(Samuel P. Langley was born August 22, 1834 in Roxbury, Massuchusetts, U.S. and died in Febuary 27, 1906, Aiken, South Carolina)


    Samuel P. Langley was a U.S. astronomer, physicist, and aeronautics pioneer who contributed to the knowledge of solar phenomena as related to meteorology and built the first successful heavier-than-air flying machine. After practicing civil engineering and architecture in Chicago and 'St. Louis, Mo., he returned to Boston, received an assistantship at the Harvard Observatory, and later taught mathematics at the U.S. Naval Academy, Annapolis, Md. In 1867 he accepted the directorship of the Allegheny Observatory and became professor of physics and astronomy at the University of Pittsburgh. His chief interest was solar activity and its effect on the weather. In 1878 he invented the bolometer, a radiant-heat detector that is sensitive to differences in temperature of one hundred-thousandth of a degree. This device enabled him to study the solar spectrum (light rays from the Sun) far into its infrared (heat-ray) region and to measure the intensity of solar radiation at various wavelengths. While at Allegheny, Langley made important experiments on the lift and drag of an aircraft moving through the air at a measured speed. Backed by these experiments, he was the first to offer a clear explanation of the way birds soar and glide without appreciable wing movement.

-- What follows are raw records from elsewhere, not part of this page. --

-- pv_equiv track=rewrite | github.com/elaada/kpi-decision-support-tool | kpi-app.py | suggest_mapping
-- ===== SOURCE A (Python) =====
-- def suggest_mapping(columns, required_fields):
--     keyword_map = {
--         "date": [
--             "date", "month", "period", "tarih", "ay",
--             "report date", "invoice date", "billing date"
--         ],
--         "activity_date": [
--             "activity_date", "activity date", "usage date",
--             "event date", "activity", "usage", "date"
--         ],
--         "invoice_amount": [
--             "invoice_amount", "invoice amount", "revenue", "amount",
--             "sales", "ciro", "gelir", "net revenue", "mrr"
--         ],
--         "customer_id": [
--             "customer_id", "customer id", "client_id", "client id",
--             "account_id", "account id", "user_id", "user id",
--             "customer", "client", "account", "user"
--         ]
--     }
--
--     suggestions = {}
--     lower_columns = {col: str(col).lower().strip() for col in columns}
--
--     for field in required_fields:
--         suggestions[field] = None
--         for original_col, lower_col in lower_columns.items():
--             if any(keyword in lower_col for keyword in keyword_map.get(field, [])):
--                 suggestions[field] = original_col
--                 break
--
--     return suggestions
-- ===== SOURCE B (Python) =====
-- def suggest_mapping(columns, required_fields):
--     keyword_map = {
--         "date": [
--             "date", "month", "period", "tarih", "ay",
--             "report date", "invoice date", "billing date"
--         ],
--         "activity_date": [
--             "activity_date", "activity date", "usage date",
--             "event date", "activity", "usage", "date"
--         ],
--         "invoice_amount": [
--             "invoice_amount", "invoice amount", "revenue", "amount",
--             "sales", "ciro", "gelir", "net revenue", "mrr"
--         ],
--         "customer_id": [
--             "customer_id", "customer id", "client_id", "client id",
--             "account_id", "account id", "user_id", "user id",
--             "customer", "client", "account", "user"
--         ]
--     }
--
--     # single pass over the columns; a still-None field takes the first column
--     # (in column order) whose lowered/stripped text contains one of its keywords
--     suggestions = {field: None for field in required_fields}
--     for col in columns:
--         text = str(col).lower().strip()
--         suggestions = {
--             field: (col if v is None and any(k in text for k in keyword_map.get(field, [])) else v)
--             for field, v in suggestions.items()
--         }
--     return suggestions
-- ===== Notes on version B (the rewrite author's own statement) =====
-- stated objective: alternative
-- what changed: Inverts the loop nesting: instead of scanning the column dict once per required field with a break, B initializes every field to None and makes a single pass over the columns, filling each still-None field whose keywords match that column; duplicate columns need no dedup dict because duplicates carry the same text.
import Mathlib
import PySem

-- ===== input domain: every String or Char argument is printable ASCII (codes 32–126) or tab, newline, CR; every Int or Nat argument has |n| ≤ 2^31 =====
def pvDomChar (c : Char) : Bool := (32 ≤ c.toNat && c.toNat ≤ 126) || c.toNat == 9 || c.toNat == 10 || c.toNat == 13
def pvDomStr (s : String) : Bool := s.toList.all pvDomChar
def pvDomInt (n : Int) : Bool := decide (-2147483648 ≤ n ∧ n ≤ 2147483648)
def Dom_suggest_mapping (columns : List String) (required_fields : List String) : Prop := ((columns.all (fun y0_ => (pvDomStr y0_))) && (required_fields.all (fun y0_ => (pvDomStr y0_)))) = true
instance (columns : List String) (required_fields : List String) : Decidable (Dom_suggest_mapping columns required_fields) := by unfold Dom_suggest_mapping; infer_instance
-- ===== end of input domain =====

-- B inverts the loop nesting (one pass over columns, fields start at None and keep their first match); same return value.

-- shared literal context: the keyword table, str(col).lower().strip(), and 'any(k in text for k in kws)'
def pvKeywordMap : PySem.Dict String (List String) :=
  PySem.Dict.ofList
    [ ("date", ["date", "month", "period", "tarih", "ay", "report date", "invoice date", "billing date"]),
      ("activity_date", ["activity_date", "activity date", "usage date", "event date", "activity", "usage", "date"]),
      ("invoice_amount", ["invoice_amount", "invoice amount", "revenue", "amount", "sales", "ciro", "gelir", "net revenue", "mrr"]),
      ("customer_id", ["customer_id", "customer id", "client_id", "client id", "account_id", "account id", "user_id", "user id", "customer", "client", "account", "user"]) ]

def pvLower (s : String) : String := PySem.Str.strip (PySem.Str.lower s)

def pvHit (kws : List String) (text : String) : Bool := kws.any (fun k => PySem.Str.isIn k text)

-- ===== PORT A =====
-- inner 'for original_col, lower_col in lower_columns.items(): … break'
def aInner (kws : List String) : List (String × String) → Option String
  | [] => none
  | (c, lc) :: rest => if pvHit kws lc then some c else aInner kws rest

def suggest_mapping (columns : List String) (required_fields : List String) : List (String × Option String) :=
  let lower_columns : PySem.Dict String String :=
    columns.foldl (fun d col => d.insert col (pvLower col)) PySem.Dict.empty
  (required_fields.foldl (fun d field =>
      let d := d.insert field (none : Option String)
      match aInner (pvKeywordMap.getD field []) lower_columns.items with
      | some c => d.insert field (some c)
      | none => d) PySem.Dict.empty).items

-- ===== PORT B =====
-- one column: rebuild the suggestion entries, filling still-None matching fields with this column
def bStep (col : String) (entries : List (String × Option String)) : List (String × Option String) :=
  let text := pvLower col
  entries.map (fun p => if p.2 = none ∧ pvHit (pvKeywordMap.getD p.1 []) text then (p.1, some col) else p)

def suggest_mapping_alt (columns : List String) (required_fields : List String) : List (String × Option String) :=
  columns.foldl (fun entries col => bStep col entries)
    ((PySem.List.dedup required_fields).map (fun field => (field, (none : Option String))))

-- ===== PRECONDITION & SPEC =====
def Spec_suggest_mapping (columns : List String) (required_fields : List String) (out : List (String × Option String)) : Prop := out = suggest_mapping_alt columns required_fields
instance (columns : List String) (required_fields : List String) (out : List (String × Option String)) : Decidable (Spec_suggest_mapping columns required_fields out) := by unfold Spec_suggest_mapping; infer_instance

-- ===== CLAIM (what is proved, stated in full; the proofs are below) =====
def Claim_equal_suggest_mapping : Prop := ∀ (columns : List String) (required_fields : List String), Dom_suggest_mapping columns required_fields → Spec_suggest_mapping columns required_fields (suggest_mapping columns required_fields)

-- ===== LEMMAS AND PROOFS =====

-- a foldl of inserts whose value is a function of the key builds the dedup'd assoc list
lemma dict_fold_items {ν : Type} (val : String → ν) (l : List String) :
    ∀ (s : List String), s.Nodup →
      (l.foldl (fun d c => PySem.Dict.insert d c (val c))
          (PySem.Dict.mk (s.map (fun c => (c, val c))))).items
        = (PySem.Set.update s l).map (fun c => (c, val c)) := by
  induction l with
  | nil => intro s _; simp [PySem.Set.update]
  | cons x l ih =>
    intro s hs
    have hkeys : (PySem.Dict.mk (s.map (fun c => (c, val c)))).keys = s := by
      simp [PySem.Dict.keys, List.map_map, Function.comp_def]
    have hcontains : (PySem.Dict.mk (s.map (fun c => (c, val c)))).contains x = decide (x ∈ s) := by
      rw [PySem.Dict.contains_eq_decide_mem_keys, hkeys]
    by_cases hx : x ∈ s
    · have h1 : (PySem.Dict.mk (s.map (fun c => (c, val c)))).insert x (val x)
          = PySem.Dict.mk (s.map (fun c => (c, val c))) := by
        apply PySem.Dict.ext
        rw [PySem.Dict.items_insert_of_contains _ (val x) (by simp [hcontains, hx])]
        simp only [List.map_map]
        apply List.map_congr_left
        intro c _
        by_cases hc : c = x <;> simp [hc]
      have h2 : PySem.Set.add s x = s := by simp [PySem.Set.add, PySem.Set.contains, hx]
      simp only [List.foldl_cons, PySem.Set.update, h1]
      have := ih s hs
      simpa [PySem.Set.update, h2] using this
    · have h1 : ((PySem.Dict.mk (s.map (fun c => (c, val c)))).insert x (val x)).items
          = (s ++ [x]).map (fun c => (c, val c)) := by
        rw [PySem.Dict.items_insert_of_not_contains _ (val x) (by simp [hcontains, hx])]
        simp
      have h2 : PySem.Set.add s x = s ++ [x] := by
        simp [PySem.Set.add, PySem.Set.contains, hx]
      have hnodup : (s ++ [x]).Nodup := by
        rw [List.nodup_append]
        refine ⟨hs, List.nodup_singleton x, ?_⟩
        intro a ha b hb
        simp only [List.mem_singleton] at hb
        subst hb
        exact fun e => hx (e ▸ ha)
      simp only [List.foldl_cons, PySem.Set.update]
      have key : (PySem.Dict.mk (s.map (fun c => (c, val c)))).insert x (val x)
          = PySem.Dict.mk ((s ++ [x]).map (fun c => (c, val c))) := by
        apply PySem.Dict.ext; rw [h1]
      rw [key]
      have := ih (s ++ [x]) hnodup
      simpa [PySem.Set.update, h2] using this

lemma dict_fold_items_empty {ν : Type} (val : String → ν) (l : List String) :
    (l.foldl (fun d c => PySem.Dict.insert d c (val c)) PySem.Dict.empty).items
      = (PySem.List.dedup l).map (fun c => (c, val c)) := by
  have := dict_fold_items val l [] (by simp)
  simpa [PySem.Dict.empty, PySem.Set.update, PySem.List.dedup_eq_ofList, PySem.Set.ofList_eq_foldl] using this

-- A's inner break-loop over (col, lowered) pairs is a find? over the columns
lemma aInner_eq_find (kws : List String) (S : List String) :
    aInner kws (S.map (fun c => (c, pvLower c))) = S.find? (fun c => pvHit kws (pvLower c)) := by
  induction S with
  | nil => rfl
  | cons c S ih =>
    by_cases h : pvHit kws (pvLower c) <;> simp [aInner, h, ih]

-- find? through the Set-building fold: the first distinct hit is the first hit
lemma find?_foldl_add (p : String → Bool) (l : List String) :
    ∀ (s : List String), List.find? p (l.foldl PySem.Set.add s)
      = (List.find? p s).orElse (fun _ => List.find? p l) := by
  induction l with
  | nil => intro s; cases h : List.find? p s <;> simp [Option.orElse, h]
  | cons x l ih =>
    intro s
    rw [List.foldl_cons, ih]
    by_cases hx : x ∈ s
    · have hadd : PySem.Set.add s x = s := by simp [PySem.Set.add, PySem.Set.contains, hx]
      rw [hadd]
      by_cases hpx : p x
      · obtain ⟨y, hy, hpy⟩ : ∃ y ∈ s, p y := ⟨x, hx, hpx⟩
        have hsome : (List.find? p s).isSome := List.find?_isSome.2 ⟨y, hy, hpy⟩
        obtain ⟨z, hz⟩ := Option.isSome_iff_exists.1 hsome
        simp [hz, Option.orElse]
      · simp [hpx]
    · have hadd : PySem.Set.add s x = s ++ [x] := by simp [PySem.Set.add, PySem.Set.contains, hx]
      rw [hadd, List.find?_append]
      cases h : List.find? p s <;> by_cases hpx : p x <;>
        simp [Option.orElse, hpx]

lemma find?_dedup (p : String → Bool) (l : List String) :
    List.find? p (PySem.List.dedup l) = List.find? p l := by
  rw [PySem.List.dedup_eq_ofList, PySem.Set.ofList_eq_foldl, find?_foldl_add]
  simp [Option.orElse]

-- B's column pass leaves each entry's first match
lemma bfold (cs : List String) :
    ∀ (entries : List (String × Option String)),
      cs.foldl (fun e col => bStep col e) entries
        = entries.map (fun p =>
            (p.1, p.2.orElse (fun _ => cs.find? (fun c => pvHit (pvKeywordMap.getD p.1 []) (pvLower c))))) := by
  induction cs with
  | nil =>
    intro entries
    simp only [List.foldl_nil, List.find?_nil]
    conv_lhs => rw [← List.map_id entries]
    apply List.map_congr_left
    intro p _
    obtain ⟨f, v⟩ := p
    cases v <;> simp [Option.orElse]
  | cons c cs ih =>
    intro entries
    rw [List.foldl_cons, ih]
    simp only [bStep, List.map_map]
    apply List.map_congr_left
    intro p _
    by_cases h2 : p.2 = none
    · by_cases hm : pvHit (pvKeywordMap.getD p.1 []) (pvLower c) <;>
        simp [h2, hm, Function.comp, Option.orElse]
    · obtain ⟨a, ha⟩ := Option.ne_none_iff_exists'.1 h2
      simp [ha, Function.comp, Option.orElse]

-- ===== VERDICT (by name: the statement is the Claim_ definition above) =====
theorem suggest_mapping_spec : Claim_equal_suggest_mapping := by
  intro columns required_fields _
  unfold Spec_suggest_mapping suggest_mapping suggest_mapping_alt
  -- A's step collapses to a single insert of the field's value
  have hstep : (fun (d : PySem.Dict String (Option String)) field =>
        let d := d.insert field (none : Option String)
        match aInner (pvKeywordMap.getD field [])
            (columns.foldl (fun d col => d.insert col (pvLower col)) PySem.Dict.empty).items with
        | some c => d.insert field (some c)
        | none => d)
      = (fun (d : PySem.Dict String (Option String)) field =>
          d.insert field (aInner (pvKeywordMap.getD field [])
            (columns.foldl (fun d col => d.insert col (pvLower col)) PySem.Dict.empty).items)) := by
    funext d field
    cases h : aInner (pvKeywordMap.getD field [])
        (columns.foldl (fun d col => d.insert col (pvLower col)) PySem.Dict.empty).items with
    | none => simp
    | some c => simp [PySem.Dict.insert_insert_self]
  simp only []
  rw [hstep, dict_fold_items_empty
        (fun field => aInner (pvKeywordMap.getD field [])
          (columns.foldl (fun d col => d.insert col (pvLower col)) PySem.Dict.empty).items),
      bfold]
  rw [List.map_map]
  apply List.map_congr_left
  intro field _
  have hlc : (columns.foldl (fun d col => d.insert col (pvLower col)) PySem.Dict.empty).items
      = (PySem.List.dedup columns).map (fun c => (c, pvLower c)) :=
    dict_fold_items_empty pvLower columns
  simp only [Function.comp, hlc, aInner_eq_find, find?_dedup, Option.orElse]
-- ===== LEMMAS AND PROOFS =====

-- structural model of h.split('.')
def pvSp (l : List Char) (cur : List Char) : List (List Char) :=
  match l with
  | [] => [cur.reverse]
  | c :: rest => if c = '.' then cur.reverse :: pvSp rest [] else pvSp rest (c :: cur)

-- proper dotted prefixes of a parts list, in order of increasing length
def pvJ : List (List Char) → List (List Char)
  | [] => []
  | [_] => []
  | p :: q :: rest => p :: (pvJ (q :: rest)).map (fun j => p ++ ['.'] ++ j)

-- proper dotted prefixes of a string, in order of increasing length
def pvPrefs : List Char → List (List Char)
  | [] => []
  | c :: rest => (if c = '.' then [([] : List Char)] else []) ++ (pvPrefs rest).map (c :: ·)

-- proper dotted prefixes, as Strings
def pvPstr (s : String) : List String := (pvPrefs s.toList).map String.ofList

-- index of the last '.' in a string
def pvLastDot? : List Char → Option Nat
  | [] => none
  | c :: rest =>
    match pvLastDot? rest with
    | some k => some (k+1)
    | none => if c = '.' then some 0 else none

-- the joins of A's inner loop, over Nat indices
def pvJL (ps : List (List Char)) : List (List Char) :=
  (List.range (ps.length - 1)).map (fun k => PySem.Chars.join ['.'] (ps.take (k+1)))

lemma pvSp_go (l : List Char) : ∀ (fuel : Nat) (cur : List Char) (acc : List (List Char)),
    l.length < fuel → PySem.Chars.splitOn.go ['.'] fuel l cur acc = acc.reverse ++ pvSp l cur := by
  induction l with
  | nil =>
    intro fuel cur acc hf
    obtain ⟨f, rfl⟩ := Nat.exists_eq_succ_of_ne_zero (by omega : fuel ≠ 0)
    simp [PySem.Chars.splitOn.go, pvSp]
  | cons c rest ih =>
    intro fuel cur acc hf
    obtain ⟨f, rfl⟩ := Nat.exists_eq_succ_of_ne_zero (by omega : fuel ≠ 0)
    by_cases hc : c = '.'
    · subst hc
      have hpre : List.isPrefixOf ['.'] ('.' :: rest) = true := by simp [List.isPrefixOf]
      simp only [PySem.Chars.splitOn.go, hpre, if_true]
      rw [show List.drop (List.length ['.']) ('.' :: rest) = rest by simp]
      rw [ih f [] (cur.reverse :: acc) (by simp at hf ⊢; omega)]
      simp [pvSp]
    · have hpre : List.isPrefixOf ['.'] (c :: rest) = false := by
        simp [List.isPrefixOf]
        exact fun h => hc h.symm
      simp only [PySem.Chars.splitOn.go, hpre, Bool.false_eq_true, if_false]
      rw [ih f (c :: cur) acc (by simp at hf ⊢; omega)]
      simp [pvSp, hc]

lemma pvSplitOn_eq (cs : List Char) : PySem.Chars.splitOn cs ['.'] = pvSp cs [] := by
  have h : PySem.Chars.splitOn cs ['.'] = PySem.Chars.splitOn.go ['.'] (cs.length + 1) cs [] [] := rfl
  rw [h, pvSp_go cs (cs.length + 1) [] [] (by omega)]
  simp

lemma pvSp_ne_nil (l cur : List Char) : pvSp l cur ≠ [] := by
  induction l generalizing cur with
  | nil => simp [pvSp]
  | cons c rest ih =>
    simp only [pvSp]
    split
    · simp
    · exact ih _

lemma pvSp_cur (l : List Char) : ∀ cur : List Char,
    pvSp l cur = (pvSp l []).modifyHead (fun p => cur.reverse ++ p) := by
  induction l with
  | nil => intro cur; simp [pvSp]
  | cons c rest ih =>
    intro cur
    by_cases hc : c = '.'
    · simp [pvSp, hc]
    · simp only [pvSp, if_neg hc]
      rw [ih (c :: cur), ih [c]]
      cases hsp : pvSp rest [] with
      | nil => exact absurd hsp (pvSp_ne_nil rest [])
      | cons p t => simp

lemma pvPrefs_eq_J (cs : List Char) : pvPrefs cs = pvJ (pvSp cs []) := by
  induction cs with
  | nil => simp [pvPrefs, pvSp, pvJ]
  | cons c rest ih =>
    by_cases hc : c = '.'
    · subst hc
      simp only [pvPrefs, pvSp, List.reverse_nil]
      cases hsp : pvSp rest [] with
      | nil => exact absurd hsp (pvSp_ne_nil rest [])
      | cons p t =>
        rw [ih, hsp]
        simp [pvJ]
    · simp only [pvPrefs, pvSp, if_neg hc]
      rw [pvSp_cur rest [c], ih]
      cases hsp : pvSp rest [] with
      | nil => exact absurd hsp (pvSp_ne_nil rest [])
      | cons p t =>
        cases t with
        | nil => simp [pvJ, List.modifyHead]
        | cons q t' =>
          simp [pvJ, List.modifyHead, List.map_map, Function.comp]

lemma pvJL_eq_J (ps : List (List Char)) (h : ps ≠ []) : pvJL ps = pvJ ps := by
  induction ps with
  | nil => exact absurd rfl h
  | cons p t ih =>
    cases t with
    | nil => simp [pvJL, pvJ]
    | cons q t' =>
      have hlen : (p :: q :: t').length - 1 = t'.length + 1 := by simp
      simp only [pvJL, pvJ, hlen]
      rw [List.range_succ_eq_map]
      simp only [List.map_cons, List.map_map]
      congr 1
      · simp [PySem.Chars.join_singleton]
      rw [← ih (by simp)]
      simp only [pvJL]
      have hlen2 : (q :: t').length - 1 = t'.length := by simp
      rw [hlen2, List.map_map]
      apply List.map_congr_left
      intro k hk
      simp only [Function.comp, Nat.succ_eq_add_one]
      rw [show (p :: q :: t').take (k + 1 + 1) = p :: q :: t'.take k by simp,
          show (q :: t').take (k + 1) = q :: t'.take k by simp,
          PySem.Chars.join_cons_cons]

lemma pvLastDot_none (cs : List Char) (h : pvLastDot? cs = none) :
    ∀ m : Nat, List.isPrefixOf ['.'] (cs.drop m) = false := by
  induction cs with
  | nil => intro m; simp
  | cons c rest ih =>
    intro m
    simp only [pvLastDot?] at h
    cases hld : pvLastDot? rest with
    | some k => rw [hld] at h; cases h
    | none =>
      rw [hld] at h
      have hc : ¬ c = '.' := by
        intro hc; rw [if_pos hc] at h; cases h
      cases m with
      | zero =>
        simp [List.isPrefixOf]
        exact fun h' => hc h'.symm
      | succ m' => simpa using ih hld m'

lemma pvLastDot_some (cs : List Char) : ∀ k : Nat, pvLastDot? cs = some k →
    k < cs.length ∧ List.isPrefixOf ['.'] (cs.drop k) = true ∧
      ∀ m, k < m → List.isPrefixOf ['.'] (cs.drop m) = false := by
  induction cs with
  | nil => intro k h; simp [pvLastDot?] at h
  | cons c rest ih =>
    intro k h
    simp only [pvLastDot?] at h
    cases hld : pvLastDot? rest with
    | some k' =>
      rw [hld] at h
      obtain rfl : k'+1 = k := Option.some.inj h
      obtain ⟨h1, h2, h3⟩ := ih k' hld
      refine ⟨by simpa using Nat.succ_lt_succ h1, by simpa using h2, ?_⟩
      intro m hm
      cases m with
      | zero => omega
      | succ m' => simpa using h3 m' (by omega)
    | none =>
      rw [hld] at h
      by_cases hc : c = '.'
      · rw [if_pos hc] at h
        obtain rfl : 0 = k := Option.some.inj h
        refine ⟨by simp, by simp [List.isPrefixOf, hc], ?_⟩
        intro m hm
        cases m with
        | zero => omega
        | succ m' => simpa using pvLastDot_none rest hld m'
      · rw [if_neg hc] at h; cases h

    In 1896 he became the first man to build a successful unmanned heavier-than-air flying machine. Propelled by a steam engine, the 26-pound (9.7 kilograms) craft flew 4,200 feet (1,280 metres). His first manned aircraft, powered by a five-cylinder air-cooled gasoline engine designed by Langley's assistant Charles M. Manly and piloted by Manly, snagged upon launching from a catapult, and it crashed into the Potomac River for the second and last time on Dec. 8, 1903, just nine days before the successful nights of the Wright brothers near Kitty Hawk, N.C. It had a wingspan of 48 feet and a total weight (with pilot) of 850 pounds. Some authorities believe that if his catapult had not failed, Langley would have been the first to fly a manned heavier-than-air machine.